Task statement: Could you show each line of the records that contains the word "theorem"?

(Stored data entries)
-- int(math.sqrt(2*limit)) is ported as Nat.sqrt 20000 = 141 (the float sqrt of 20000 is
-- 141.42…, far from an integer, so truncation is exact); int(limit/b) is ported as
-- floordiv (exact: the float quotient ≤ 10^4 carries an error ≪ 1/b)
def ppt (N : Int) : Int :=
  let limit : Int := 10^4
  let triples : List Int := List.replicate (limit + 1).toNat 0
  let triples := (PySem.List.pyRange 1 ((Nat.sqrt (2*10^4) : Int) + 1) 1).foldl (fun tr m =>
    (PySem.List.pyRange 1 m 1).foldl (fun tr n =>
      if PySem.Int.mod (m + n) 2 = 1 ∧ Int.gcd m n = 1 then
        let b := m^2 - n^2
        let c := 2*m*n
        let tr := (PySem.List.pyRange 1 (PySem.Int.floordiv limit b + 1) 1).foldl
          (fun tr k => PySem.List.pySetD tr (k*b)
            (PySem.List.pyGetD tr (k*b) 0 + combinationsP (k*b) (k*c))) tr
        (PySem.List.pyRange 1 (PySem.Int.floordiv limit c + 1) 1).foldl
          (fun tr k => PySem.List.pySetD tr (k*c)
            (PySem.List.pyGetD tr (k*c) 0 + combinationsP (k*c) (k*b))) tr
      else tr) tr) triples
  pptScan N triples

-- ===== PORT B =====
def scatterP (tr : List Int) (m n limit : Int) : List Int :=
  let b := m*m - n*n
  let c := 2*m*n
  let tr := (PySem.List.pyRange 1 (PySem.Int.floordiv limit b + 1) 1).foldl
    (fun tr k => PySem.List.pySetD tr (k*b)
      (PySem.List.pyGetD tr (k*b) 0 + combinationsP (k*b) (k*c))) tr
  (PySem.List.pyRange 1 (PySem.Int.floordiv limit c + 1) 1).foldl
    (fun tr k => PySem.List.pySetD tr (k*c)
      (PySem.List.pyGetD tr (k*c) 0 + combinationsP (k*c) (k*b))) tr

-- fuel only makes the recursion structural: m rises by ≥ 1 per level starting at 2, so
-- 150 levels exhaust the tree below mmax = 141
def genP : Nat → Int → Int → Int → Int → List Int → List Int
  | 0, _, _, _, _, tr => tr
  | fuel+1, m, n, mmax, limit, tr =>
    if m > mmax then tr else
      genP fuel (m + 2*n) n mmax limit
        (genP fuel (2*m + n) m mmax limit
          (genP fuel (2*m - n) m mmax limit (scatterP tr m n limit)))

def ppt_alt (N : Int) : Int :=
  let limit : Int := 10^4
  let triples : List Int := List.replicate (limit + 1).toNat 0
  pptScan N (genP 150 2 1 (Nat.sqrt (2*10^4) : Int) limit triples)

-- ===== PRECONDITION & SPEC =====
-- Pre_ excludes N ≥ 36553025 (the grand total of all counts), where A's final loop
-- falls through and Python returns None, which is not an int.
def Pre_ppt (N : Int) : Prop := N < 36553025
instance (N : Int) : Decidable (Pre_ppt N) := by unfold Pre_ppt; infer_instance
def pvWitness_ppt : Int := 1000000
def Spec_ppt (N : Int) (out : Int) : Prop := out = ppt_alt N
instance (N : Int) (out : Int) : Decidable (Spec_ppt N out) := by unfold Spec_ppt; infer_instance

-- ===== CLAIM (what is proved, stated in full; the proofs are below) =====
def Claim_equal_ppt : Prop := ∀ (N : Int), Dom_ppt N → Pre_ppt N → Spec_ppt N (ppt N)

-- ===== LEMMAS AND PROOFS =====

theorem sqrt20000 : ((Nat.sqrt (2*10^4) : Nat) : Int) = 141 := by
  have h : Nat.sqrt 20000 = 141 :=
    le_antisymm (by rw [← Nat.lt_succ_iff, Nat.sqrt_lt]; norm_num)
      (Nat.le_sqrt.mpr (by norm_num))
  show ((Nat.sqrt 20000 : Nat) : Int) = 141
  rw [h]
  rfl

-- the pair list A's filtered double loop ranges over
def pairsA : List (Int × Int) :=
  (PySem.List.pyRange 1 142 1).flatMap (fun m =>
    ((PySem.List.pyRange 1 m 1).filter
      (fun n => decide (PySem.Int.mod (m + n) 2 = 1 ∧ Int.gcd m n = 1))).map (fun n => (m, n)))

-- the pair list B's tree walk visits
def genPairs : Nat → Int → Int → Int → List (Int × Int)
  | 0, _, _, _ => []
  | fuel+1, m, n, mmax =>
    if m > mmax then [] else
      (m, n) :: (genPairs fuel (2*m - n) m mmax ++
                 genPairs fuel (2*m + n) m mmax ++
                 genPairs fuel (m + 2*n) n mmax)

def validPair (m n : Int) : Prop :=
  1 ≤ n ∧ n < m ∧ m ≤ 141 ∧ (m + n) % 2 = 1 ∧ Int.gcd m n = 1

theorem mem_pairsA_iff (p : Int × Int) : p ∈ pairsA ↔ validPair p.1 p.2 := by
  obtain ⟨m, n⟩ := p
  simp only [pairsA, List.mem_flatMap, List.mem_map, List.mem_filter,
    PySem.List.mem_pyRange_one, validPair, decide_eq_true_eq, Prod.mk.injEq]
  constructor
  · rintro ⟨a, ⟨h1, h2⟩, b, ⟨⟨h3, h4⟩, h5, h6⟩, h7, h8⟩
    subst h7; subst h8
    rw [PySem.Int.mod_eq_emod_of_pos (by norm_num)] at h5
    exact ⟨h3, h4, by omega, h5, h6⟩
  · rintro ⟨h1, h2, h3, h4, h5⟩
    exact ⟨m, ⟨by omega, by omega⟩, n, ⟨⟨h1, h2⟩,
      by rw [PySem.Int.mod_eq_emod_of_pos (by norm_num)]; exact h4, h5⟩, rfl, rfl⟩

theorem nodup_pyRange (a b : Int) : (PySem.List.pyRange a b).Nodup := by
  have key : ∀ (k : Nat) (a b : Int), (b - a).toNat ≤ k → (PySem.List.pyRange a b).Nodup := by
    intro k
    induction k with
    | zero =>
      intro a b hk
      rw [PySem.List.pyRange_one_eq_nil (by omega)]
      exact List.nodup_nil
    | succ k ih =>
      intro a b hk
      by_cases hab : a < b
      · rw [PySem.List.pyRange_one_cons hab]
        refine List.Nodup.cons ?_ (ih (a+1) b (by omega))
        intro hmem
        have := (PySem.List.mem_pyRange_one).mp hmem
        omega
      · rw [PySem.List.pyRange_one_eq_nil (by omega)]
        exact List.nodup_nil
  exact key (b - a).toNat a b le_rfl

theorem nodup_pairsA : pairsA.Nodup := by
  rw [pairsA, List.nodup_flatMap]
  refine ⟨fun m _ => ?_, ?_⟩
  · exact ((nodup_pyRange 1 m).filter _).map (fun a b h => by simpa using h)
  · refine List.Pairwise.imp ?_ (nodup_pyRange 1 142)
    intro a b hab
    rw [Function.onFun, List.disjoint_left]
    rintro ⟨x, y⟩ hxa hxb
    simp only [List.mem_map, List.mem_filter, Prod.mk.injEq] at hxa hxb
    obtain ⟨n1, _, h1, _⟩ := hxa
    obtain ⟨n2, _, h2, _⟩ := hxb
    exact hab (h1.trans h2.symm)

Solution:
theorem sqrt20000 : ((Nat.sqrt (2*10^4) : Nat) : Int) = 141 := by
theorem mem_pairsA_iff (p : Int × Int) : p ∈ pairsA ↔ validPair p.1 p.2 := by
theorem nodup_pyRange (a b : Int) : (PySem.List.pyRange a b).Nodup := by
theorem nodup_pairsA : pairsA.Nodup := by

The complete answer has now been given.